_THE TASK_: Please output the section of the listing below that opens with the line containing "((x = b ∧ y ∈ L) ∨ (y" and closes with the line containing "h2, h1.symm, rfl⟩)", exactly and with nothing else.

_SUPPLIED MATERIAL_:
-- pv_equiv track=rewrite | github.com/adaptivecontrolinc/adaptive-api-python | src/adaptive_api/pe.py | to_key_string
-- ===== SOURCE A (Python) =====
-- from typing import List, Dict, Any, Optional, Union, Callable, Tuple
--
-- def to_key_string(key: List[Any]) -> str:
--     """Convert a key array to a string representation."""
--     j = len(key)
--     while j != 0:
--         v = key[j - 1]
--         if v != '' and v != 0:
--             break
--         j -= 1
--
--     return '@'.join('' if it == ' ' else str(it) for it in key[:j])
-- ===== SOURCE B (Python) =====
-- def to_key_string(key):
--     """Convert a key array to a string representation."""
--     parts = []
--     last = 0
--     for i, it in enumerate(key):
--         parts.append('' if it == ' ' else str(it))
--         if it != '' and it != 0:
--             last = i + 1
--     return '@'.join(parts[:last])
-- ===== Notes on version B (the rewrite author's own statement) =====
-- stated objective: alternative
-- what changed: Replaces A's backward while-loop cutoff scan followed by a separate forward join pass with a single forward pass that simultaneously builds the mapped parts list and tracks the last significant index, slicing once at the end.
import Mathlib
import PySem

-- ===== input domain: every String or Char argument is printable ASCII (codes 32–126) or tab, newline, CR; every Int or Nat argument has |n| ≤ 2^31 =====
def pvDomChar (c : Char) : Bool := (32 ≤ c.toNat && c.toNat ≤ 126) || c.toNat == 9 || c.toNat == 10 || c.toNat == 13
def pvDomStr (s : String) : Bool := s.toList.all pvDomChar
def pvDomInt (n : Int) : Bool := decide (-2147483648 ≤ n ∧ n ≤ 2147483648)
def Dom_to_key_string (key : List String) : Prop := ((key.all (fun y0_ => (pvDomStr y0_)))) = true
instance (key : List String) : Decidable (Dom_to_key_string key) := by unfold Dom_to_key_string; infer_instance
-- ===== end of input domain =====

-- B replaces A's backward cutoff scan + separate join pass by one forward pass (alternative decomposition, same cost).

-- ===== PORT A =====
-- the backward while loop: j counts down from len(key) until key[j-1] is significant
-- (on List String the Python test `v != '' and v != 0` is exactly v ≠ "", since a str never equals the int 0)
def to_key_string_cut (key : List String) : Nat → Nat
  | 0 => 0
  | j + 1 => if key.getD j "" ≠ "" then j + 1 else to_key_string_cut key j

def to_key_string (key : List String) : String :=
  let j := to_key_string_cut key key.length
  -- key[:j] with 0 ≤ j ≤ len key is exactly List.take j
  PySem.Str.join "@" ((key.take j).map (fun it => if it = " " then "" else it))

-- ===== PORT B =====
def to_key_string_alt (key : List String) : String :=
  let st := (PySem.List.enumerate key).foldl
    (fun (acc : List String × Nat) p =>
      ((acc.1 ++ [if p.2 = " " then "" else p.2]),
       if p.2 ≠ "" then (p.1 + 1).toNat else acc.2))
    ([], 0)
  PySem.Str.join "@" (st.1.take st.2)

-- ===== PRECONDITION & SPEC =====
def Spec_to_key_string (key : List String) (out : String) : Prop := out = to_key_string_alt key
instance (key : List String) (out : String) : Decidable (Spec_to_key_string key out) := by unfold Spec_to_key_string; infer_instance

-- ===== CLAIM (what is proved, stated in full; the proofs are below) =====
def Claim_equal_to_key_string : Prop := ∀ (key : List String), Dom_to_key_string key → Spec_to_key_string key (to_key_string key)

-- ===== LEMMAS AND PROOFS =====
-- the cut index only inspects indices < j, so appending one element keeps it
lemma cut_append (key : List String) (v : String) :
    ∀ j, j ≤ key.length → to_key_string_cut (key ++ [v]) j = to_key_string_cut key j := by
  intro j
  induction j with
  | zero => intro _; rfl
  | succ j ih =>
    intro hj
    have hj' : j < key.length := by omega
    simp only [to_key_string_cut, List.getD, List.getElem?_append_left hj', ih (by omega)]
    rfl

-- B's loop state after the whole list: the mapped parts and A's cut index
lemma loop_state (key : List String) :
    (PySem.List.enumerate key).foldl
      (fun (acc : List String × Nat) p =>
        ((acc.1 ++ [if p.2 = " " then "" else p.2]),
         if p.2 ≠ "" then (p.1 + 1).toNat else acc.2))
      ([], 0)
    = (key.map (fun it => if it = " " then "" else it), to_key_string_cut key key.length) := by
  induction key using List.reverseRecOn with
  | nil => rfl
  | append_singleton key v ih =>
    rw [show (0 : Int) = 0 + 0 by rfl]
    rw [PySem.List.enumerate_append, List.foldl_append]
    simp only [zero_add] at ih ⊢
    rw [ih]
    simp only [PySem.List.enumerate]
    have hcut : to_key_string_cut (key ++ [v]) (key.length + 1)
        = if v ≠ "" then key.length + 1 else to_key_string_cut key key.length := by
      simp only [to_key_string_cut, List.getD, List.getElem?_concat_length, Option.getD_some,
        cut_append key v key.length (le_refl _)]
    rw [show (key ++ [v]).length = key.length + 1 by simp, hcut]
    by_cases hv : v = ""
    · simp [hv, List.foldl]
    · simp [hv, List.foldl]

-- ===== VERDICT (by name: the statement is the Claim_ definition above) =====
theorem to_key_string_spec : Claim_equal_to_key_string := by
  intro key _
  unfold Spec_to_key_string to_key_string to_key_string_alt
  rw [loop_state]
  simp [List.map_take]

---

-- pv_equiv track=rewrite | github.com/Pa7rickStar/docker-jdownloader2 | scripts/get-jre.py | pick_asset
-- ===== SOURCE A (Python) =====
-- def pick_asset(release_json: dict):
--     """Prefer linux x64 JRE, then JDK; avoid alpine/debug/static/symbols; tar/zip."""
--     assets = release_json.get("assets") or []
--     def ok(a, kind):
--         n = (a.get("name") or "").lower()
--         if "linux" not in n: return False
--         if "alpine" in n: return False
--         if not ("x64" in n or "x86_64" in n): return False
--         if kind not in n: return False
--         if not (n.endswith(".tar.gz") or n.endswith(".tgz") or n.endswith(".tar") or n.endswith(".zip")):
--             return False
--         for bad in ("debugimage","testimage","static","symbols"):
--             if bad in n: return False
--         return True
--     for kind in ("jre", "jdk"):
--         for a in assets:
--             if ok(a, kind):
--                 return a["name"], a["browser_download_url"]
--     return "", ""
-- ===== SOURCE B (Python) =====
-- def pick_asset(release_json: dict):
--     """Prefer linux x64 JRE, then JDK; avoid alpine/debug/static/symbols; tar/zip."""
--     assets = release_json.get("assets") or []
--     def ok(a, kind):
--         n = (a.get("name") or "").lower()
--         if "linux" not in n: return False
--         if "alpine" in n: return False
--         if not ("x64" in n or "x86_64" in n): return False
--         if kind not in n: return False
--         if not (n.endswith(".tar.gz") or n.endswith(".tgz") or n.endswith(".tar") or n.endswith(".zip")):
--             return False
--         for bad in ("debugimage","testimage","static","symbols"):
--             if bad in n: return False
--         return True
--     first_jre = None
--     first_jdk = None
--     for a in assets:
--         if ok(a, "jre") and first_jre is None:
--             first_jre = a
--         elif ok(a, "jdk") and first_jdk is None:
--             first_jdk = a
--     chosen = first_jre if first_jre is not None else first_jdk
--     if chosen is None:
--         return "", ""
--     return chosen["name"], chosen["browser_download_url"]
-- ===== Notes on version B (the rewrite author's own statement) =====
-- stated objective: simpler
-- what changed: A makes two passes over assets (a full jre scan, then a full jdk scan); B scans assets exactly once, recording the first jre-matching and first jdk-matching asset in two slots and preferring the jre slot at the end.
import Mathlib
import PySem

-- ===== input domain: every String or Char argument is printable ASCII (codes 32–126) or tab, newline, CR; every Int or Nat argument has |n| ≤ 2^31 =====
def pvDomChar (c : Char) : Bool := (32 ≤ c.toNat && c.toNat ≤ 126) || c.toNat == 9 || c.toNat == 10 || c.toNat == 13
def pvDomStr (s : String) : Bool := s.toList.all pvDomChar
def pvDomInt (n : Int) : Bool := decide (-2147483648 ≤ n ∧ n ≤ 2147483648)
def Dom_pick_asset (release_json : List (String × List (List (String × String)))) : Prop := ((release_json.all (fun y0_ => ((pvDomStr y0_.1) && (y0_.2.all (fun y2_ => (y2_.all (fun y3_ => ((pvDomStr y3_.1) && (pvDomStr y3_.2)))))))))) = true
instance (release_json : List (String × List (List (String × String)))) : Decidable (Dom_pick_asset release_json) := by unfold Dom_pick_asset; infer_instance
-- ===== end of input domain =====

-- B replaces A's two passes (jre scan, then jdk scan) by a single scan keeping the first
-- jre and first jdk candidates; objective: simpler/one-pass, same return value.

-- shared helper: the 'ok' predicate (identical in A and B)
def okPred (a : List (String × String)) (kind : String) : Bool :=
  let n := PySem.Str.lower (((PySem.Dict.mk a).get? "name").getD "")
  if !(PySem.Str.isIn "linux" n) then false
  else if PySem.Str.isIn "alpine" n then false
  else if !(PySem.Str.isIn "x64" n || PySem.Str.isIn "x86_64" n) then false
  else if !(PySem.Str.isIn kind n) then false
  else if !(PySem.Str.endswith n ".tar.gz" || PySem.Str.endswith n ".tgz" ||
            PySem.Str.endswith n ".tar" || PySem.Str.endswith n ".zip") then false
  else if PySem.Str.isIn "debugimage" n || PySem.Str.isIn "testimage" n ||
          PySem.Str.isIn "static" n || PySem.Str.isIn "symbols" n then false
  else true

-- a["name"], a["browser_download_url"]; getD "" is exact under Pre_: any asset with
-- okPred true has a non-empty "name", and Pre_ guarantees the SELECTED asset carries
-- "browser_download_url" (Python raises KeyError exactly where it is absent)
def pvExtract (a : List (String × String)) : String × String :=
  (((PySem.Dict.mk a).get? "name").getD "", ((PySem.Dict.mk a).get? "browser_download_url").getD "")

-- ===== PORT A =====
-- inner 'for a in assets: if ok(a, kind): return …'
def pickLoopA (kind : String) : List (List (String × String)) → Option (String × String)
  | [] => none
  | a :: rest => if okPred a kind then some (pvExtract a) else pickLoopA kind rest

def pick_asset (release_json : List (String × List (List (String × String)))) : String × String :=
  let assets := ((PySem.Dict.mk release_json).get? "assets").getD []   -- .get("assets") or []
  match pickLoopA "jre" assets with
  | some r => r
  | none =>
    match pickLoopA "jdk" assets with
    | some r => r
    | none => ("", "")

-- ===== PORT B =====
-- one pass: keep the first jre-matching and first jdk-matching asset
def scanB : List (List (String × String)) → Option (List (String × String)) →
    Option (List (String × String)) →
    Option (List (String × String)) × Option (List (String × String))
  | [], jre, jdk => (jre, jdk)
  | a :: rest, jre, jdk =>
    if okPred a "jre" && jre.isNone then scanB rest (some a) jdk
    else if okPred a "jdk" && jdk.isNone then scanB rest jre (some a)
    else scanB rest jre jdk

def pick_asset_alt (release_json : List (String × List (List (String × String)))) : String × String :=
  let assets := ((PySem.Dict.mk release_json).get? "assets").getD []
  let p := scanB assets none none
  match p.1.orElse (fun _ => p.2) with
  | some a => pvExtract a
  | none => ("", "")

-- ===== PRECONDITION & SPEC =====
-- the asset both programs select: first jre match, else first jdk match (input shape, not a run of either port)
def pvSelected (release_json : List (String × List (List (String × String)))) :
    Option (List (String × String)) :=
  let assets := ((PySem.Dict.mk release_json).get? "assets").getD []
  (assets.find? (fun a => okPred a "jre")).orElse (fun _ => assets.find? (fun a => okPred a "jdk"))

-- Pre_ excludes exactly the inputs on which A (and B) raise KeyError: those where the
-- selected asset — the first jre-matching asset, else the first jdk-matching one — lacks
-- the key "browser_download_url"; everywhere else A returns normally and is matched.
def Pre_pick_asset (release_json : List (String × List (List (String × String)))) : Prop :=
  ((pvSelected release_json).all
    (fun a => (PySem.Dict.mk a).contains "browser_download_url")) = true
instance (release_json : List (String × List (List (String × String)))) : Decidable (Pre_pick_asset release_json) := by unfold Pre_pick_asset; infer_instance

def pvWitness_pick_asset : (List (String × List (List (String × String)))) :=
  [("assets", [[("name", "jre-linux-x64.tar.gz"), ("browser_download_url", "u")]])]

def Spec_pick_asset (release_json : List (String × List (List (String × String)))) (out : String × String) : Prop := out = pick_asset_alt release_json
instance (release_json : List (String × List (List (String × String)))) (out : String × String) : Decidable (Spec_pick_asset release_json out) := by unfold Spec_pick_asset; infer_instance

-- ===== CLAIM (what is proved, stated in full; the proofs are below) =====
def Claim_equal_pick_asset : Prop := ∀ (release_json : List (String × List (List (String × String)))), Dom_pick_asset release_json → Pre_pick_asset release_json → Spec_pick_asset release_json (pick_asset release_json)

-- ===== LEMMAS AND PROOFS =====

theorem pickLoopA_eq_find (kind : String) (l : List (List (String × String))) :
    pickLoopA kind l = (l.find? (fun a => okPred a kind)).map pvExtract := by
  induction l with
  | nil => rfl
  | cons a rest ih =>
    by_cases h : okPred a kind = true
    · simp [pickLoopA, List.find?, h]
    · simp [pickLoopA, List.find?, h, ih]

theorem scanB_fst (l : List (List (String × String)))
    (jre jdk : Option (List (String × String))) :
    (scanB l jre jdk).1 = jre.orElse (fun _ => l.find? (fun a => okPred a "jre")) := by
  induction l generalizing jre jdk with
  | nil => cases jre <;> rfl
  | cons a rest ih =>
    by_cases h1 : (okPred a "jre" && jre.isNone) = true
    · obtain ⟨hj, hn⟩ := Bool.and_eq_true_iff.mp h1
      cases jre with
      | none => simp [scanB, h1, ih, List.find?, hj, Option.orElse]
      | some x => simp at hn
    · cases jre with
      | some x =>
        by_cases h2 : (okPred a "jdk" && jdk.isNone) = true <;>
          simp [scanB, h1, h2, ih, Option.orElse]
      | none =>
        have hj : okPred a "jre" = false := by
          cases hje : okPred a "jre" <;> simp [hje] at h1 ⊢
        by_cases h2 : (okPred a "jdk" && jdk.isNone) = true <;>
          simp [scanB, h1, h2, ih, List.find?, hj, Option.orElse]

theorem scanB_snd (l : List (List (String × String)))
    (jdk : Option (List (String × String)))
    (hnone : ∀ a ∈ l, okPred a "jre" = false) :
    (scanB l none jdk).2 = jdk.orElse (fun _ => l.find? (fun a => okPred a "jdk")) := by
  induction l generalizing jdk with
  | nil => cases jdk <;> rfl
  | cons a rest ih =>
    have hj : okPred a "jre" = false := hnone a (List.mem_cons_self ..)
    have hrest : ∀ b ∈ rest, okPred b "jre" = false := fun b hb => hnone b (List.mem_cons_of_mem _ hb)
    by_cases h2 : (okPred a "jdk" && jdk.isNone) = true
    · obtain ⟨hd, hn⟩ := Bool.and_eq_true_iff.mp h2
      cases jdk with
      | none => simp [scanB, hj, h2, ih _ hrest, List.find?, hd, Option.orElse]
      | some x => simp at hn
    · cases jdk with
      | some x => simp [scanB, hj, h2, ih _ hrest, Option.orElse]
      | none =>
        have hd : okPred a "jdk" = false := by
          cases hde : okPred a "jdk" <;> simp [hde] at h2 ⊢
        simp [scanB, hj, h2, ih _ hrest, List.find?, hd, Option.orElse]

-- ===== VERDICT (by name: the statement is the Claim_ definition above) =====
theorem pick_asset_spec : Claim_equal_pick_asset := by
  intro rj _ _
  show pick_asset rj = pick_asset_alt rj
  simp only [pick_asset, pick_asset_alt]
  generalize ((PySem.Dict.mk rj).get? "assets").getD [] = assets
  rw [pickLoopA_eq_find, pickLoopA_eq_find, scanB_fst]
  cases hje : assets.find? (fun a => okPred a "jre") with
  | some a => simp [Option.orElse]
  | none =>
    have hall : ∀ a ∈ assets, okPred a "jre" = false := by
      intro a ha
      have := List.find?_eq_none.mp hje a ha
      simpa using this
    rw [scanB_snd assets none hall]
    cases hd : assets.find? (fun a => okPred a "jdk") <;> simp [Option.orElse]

---

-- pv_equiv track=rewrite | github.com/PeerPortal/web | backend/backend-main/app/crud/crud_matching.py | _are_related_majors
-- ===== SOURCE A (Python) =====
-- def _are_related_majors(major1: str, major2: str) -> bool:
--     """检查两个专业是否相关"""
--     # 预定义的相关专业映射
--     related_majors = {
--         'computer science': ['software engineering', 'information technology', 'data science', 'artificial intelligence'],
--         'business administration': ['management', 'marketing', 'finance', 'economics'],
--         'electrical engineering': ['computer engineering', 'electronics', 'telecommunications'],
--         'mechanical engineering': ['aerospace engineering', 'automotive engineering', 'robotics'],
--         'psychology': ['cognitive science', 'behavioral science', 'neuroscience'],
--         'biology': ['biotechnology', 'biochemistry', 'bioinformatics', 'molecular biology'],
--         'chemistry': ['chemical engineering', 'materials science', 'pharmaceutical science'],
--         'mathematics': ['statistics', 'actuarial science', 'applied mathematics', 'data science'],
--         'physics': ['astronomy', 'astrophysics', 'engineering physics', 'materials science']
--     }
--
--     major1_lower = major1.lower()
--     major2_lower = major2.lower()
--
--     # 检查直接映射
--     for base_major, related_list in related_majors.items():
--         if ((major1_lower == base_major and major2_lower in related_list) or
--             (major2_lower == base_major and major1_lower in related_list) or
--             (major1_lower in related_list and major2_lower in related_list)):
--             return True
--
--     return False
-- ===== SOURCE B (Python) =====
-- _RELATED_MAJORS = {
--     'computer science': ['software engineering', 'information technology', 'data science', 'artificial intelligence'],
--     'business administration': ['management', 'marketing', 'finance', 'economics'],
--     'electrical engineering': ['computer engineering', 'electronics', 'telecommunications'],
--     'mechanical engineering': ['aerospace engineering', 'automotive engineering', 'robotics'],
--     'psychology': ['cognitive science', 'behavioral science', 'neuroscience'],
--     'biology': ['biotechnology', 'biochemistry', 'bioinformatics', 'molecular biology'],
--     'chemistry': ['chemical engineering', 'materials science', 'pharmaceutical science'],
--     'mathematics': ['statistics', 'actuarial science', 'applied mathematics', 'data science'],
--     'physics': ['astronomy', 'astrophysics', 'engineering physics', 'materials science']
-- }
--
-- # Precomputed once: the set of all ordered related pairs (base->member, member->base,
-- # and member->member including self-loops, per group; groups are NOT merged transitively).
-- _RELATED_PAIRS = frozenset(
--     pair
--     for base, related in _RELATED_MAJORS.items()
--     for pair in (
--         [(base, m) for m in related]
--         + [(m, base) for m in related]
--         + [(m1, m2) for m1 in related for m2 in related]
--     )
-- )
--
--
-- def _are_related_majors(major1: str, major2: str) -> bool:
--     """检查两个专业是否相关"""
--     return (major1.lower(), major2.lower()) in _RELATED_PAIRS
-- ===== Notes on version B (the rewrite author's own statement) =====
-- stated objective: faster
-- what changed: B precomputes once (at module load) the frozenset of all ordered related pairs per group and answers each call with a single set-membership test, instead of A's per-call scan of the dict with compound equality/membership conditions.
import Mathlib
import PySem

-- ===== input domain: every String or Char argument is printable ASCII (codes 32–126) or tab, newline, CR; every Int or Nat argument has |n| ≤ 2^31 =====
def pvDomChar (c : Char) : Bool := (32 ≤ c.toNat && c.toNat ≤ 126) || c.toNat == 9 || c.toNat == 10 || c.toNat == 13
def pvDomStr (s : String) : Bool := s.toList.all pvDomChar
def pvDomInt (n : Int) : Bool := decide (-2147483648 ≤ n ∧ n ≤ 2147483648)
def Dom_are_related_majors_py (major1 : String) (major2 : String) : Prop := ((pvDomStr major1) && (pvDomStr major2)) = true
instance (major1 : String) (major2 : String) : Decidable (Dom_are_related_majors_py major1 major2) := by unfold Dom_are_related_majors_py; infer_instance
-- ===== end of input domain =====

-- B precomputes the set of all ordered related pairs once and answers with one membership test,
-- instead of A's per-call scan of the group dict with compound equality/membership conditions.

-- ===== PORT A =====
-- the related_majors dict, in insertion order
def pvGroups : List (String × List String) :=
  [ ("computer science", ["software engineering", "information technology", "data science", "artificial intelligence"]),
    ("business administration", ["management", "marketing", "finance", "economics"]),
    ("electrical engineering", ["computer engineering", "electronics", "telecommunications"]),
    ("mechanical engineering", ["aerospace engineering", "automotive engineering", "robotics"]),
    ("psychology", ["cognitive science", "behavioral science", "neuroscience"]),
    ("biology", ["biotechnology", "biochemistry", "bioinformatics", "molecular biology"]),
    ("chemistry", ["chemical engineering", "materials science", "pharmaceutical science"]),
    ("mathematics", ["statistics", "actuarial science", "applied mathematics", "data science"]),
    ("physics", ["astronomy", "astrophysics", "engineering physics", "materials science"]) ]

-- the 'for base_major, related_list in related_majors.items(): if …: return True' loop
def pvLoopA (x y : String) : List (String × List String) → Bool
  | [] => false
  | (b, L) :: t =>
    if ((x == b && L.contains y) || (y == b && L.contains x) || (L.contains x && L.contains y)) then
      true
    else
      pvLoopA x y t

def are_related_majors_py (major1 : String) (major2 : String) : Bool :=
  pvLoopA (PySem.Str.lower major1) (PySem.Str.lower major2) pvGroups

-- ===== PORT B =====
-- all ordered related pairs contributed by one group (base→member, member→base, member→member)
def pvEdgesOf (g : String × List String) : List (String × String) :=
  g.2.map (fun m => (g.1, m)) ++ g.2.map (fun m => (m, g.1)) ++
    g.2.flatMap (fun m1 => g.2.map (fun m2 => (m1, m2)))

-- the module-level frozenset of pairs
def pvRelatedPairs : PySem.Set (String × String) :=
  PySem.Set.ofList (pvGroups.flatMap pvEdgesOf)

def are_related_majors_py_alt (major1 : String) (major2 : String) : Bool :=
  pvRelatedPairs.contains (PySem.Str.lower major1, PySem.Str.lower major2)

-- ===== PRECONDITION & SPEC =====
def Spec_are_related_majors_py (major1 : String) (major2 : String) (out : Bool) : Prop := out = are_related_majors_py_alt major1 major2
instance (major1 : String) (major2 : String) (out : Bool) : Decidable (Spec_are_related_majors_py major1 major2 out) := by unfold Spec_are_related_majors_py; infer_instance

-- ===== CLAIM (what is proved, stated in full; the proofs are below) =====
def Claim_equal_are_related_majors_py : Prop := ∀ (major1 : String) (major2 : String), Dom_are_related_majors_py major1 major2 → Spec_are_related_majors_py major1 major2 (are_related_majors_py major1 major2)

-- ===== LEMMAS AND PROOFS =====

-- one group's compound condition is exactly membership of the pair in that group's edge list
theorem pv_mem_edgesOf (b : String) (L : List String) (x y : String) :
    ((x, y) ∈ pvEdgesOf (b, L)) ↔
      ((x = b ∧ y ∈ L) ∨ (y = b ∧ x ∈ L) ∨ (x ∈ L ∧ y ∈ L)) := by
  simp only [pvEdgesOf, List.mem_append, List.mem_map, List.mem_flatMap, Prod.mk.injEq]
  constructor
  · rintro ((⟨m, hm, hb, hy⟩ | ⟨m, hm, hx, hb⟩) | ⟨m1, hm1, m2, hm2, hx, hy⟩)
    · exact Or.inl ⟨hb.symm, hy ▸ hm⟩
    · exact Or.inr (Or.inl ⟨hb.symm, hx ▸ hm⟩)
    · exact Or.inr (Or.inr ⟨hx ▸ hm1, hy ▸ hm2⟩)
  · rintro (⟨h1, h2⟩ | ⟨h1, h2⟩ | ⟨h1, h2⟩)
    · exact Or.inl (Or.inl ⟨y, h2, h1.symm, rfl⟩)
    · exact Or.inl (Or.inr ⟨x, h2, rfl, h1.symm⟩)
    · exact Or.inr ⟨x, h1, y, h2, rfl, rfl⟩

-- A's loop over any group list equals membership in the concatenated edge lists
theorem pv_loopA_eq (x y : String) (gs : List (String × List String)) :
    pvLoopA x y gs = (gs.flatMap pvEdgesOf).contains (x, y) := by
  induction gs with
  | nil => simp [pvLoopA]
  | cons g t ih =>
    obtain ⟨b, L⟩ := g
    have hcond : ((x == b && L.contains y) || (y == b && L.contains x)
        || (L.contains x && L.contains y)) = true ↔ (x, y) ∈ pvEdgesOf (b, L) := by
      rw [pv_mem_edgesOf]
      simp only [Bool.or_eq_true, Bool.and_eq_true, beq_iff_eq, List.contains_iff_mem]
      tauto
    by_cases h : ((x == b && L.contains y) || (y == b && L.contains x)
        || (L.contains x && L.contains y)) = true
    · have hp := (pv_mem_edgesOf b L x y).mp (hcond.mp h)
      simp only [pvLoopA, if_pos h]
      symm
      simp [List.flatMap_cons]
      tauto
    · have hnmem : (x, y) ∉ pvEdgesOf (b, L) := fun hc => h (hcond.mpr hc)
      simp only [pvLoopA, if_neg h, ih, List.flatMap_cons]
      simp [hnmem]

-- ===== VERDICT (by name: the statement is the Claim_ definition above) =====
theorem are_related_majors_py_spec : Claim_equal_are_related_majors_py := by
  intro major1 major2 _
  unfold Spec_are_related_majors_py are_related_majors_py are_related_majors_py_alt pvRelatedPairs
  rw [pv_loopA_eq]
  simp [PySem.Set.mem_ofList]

_SOLVED PROBLEM_:
      ((x = b ∧ y ∈ L) ∨ (y = b ∧ x ∈ L) ∨ (x ∈ L ∧ y ∈ L)) := by
  simp only [pvEdgesOf, List.mem_append, List.mem_map, List.mem_flatMap, Prod.mk.injEq]
  constructor
  · rintro ((⟨m, hm, hb, hy⟩ | ⟨m, hm, hx, hb⟩) | ⟨m1, hm1, m2, hm2, hx, hy⟩)
    · exact Or.inl ⟨hb.symm, hy ▸ hm⟩
    · exact Or.inr (Or.inl ⟨hb.symm, hx ▸ hm⟩)
    · exact Or.inr (Or.inr ⟨hx ▸ hm1, hy ▸ hm2⟩)
  · rintro (⟨h1, h2⟩ | ⟨h1, h2⟩ | ⟨h1, h2⟩)
    · exact Or.inl (Or.inl ⟨y, h2, h1.symm, rfl⟩)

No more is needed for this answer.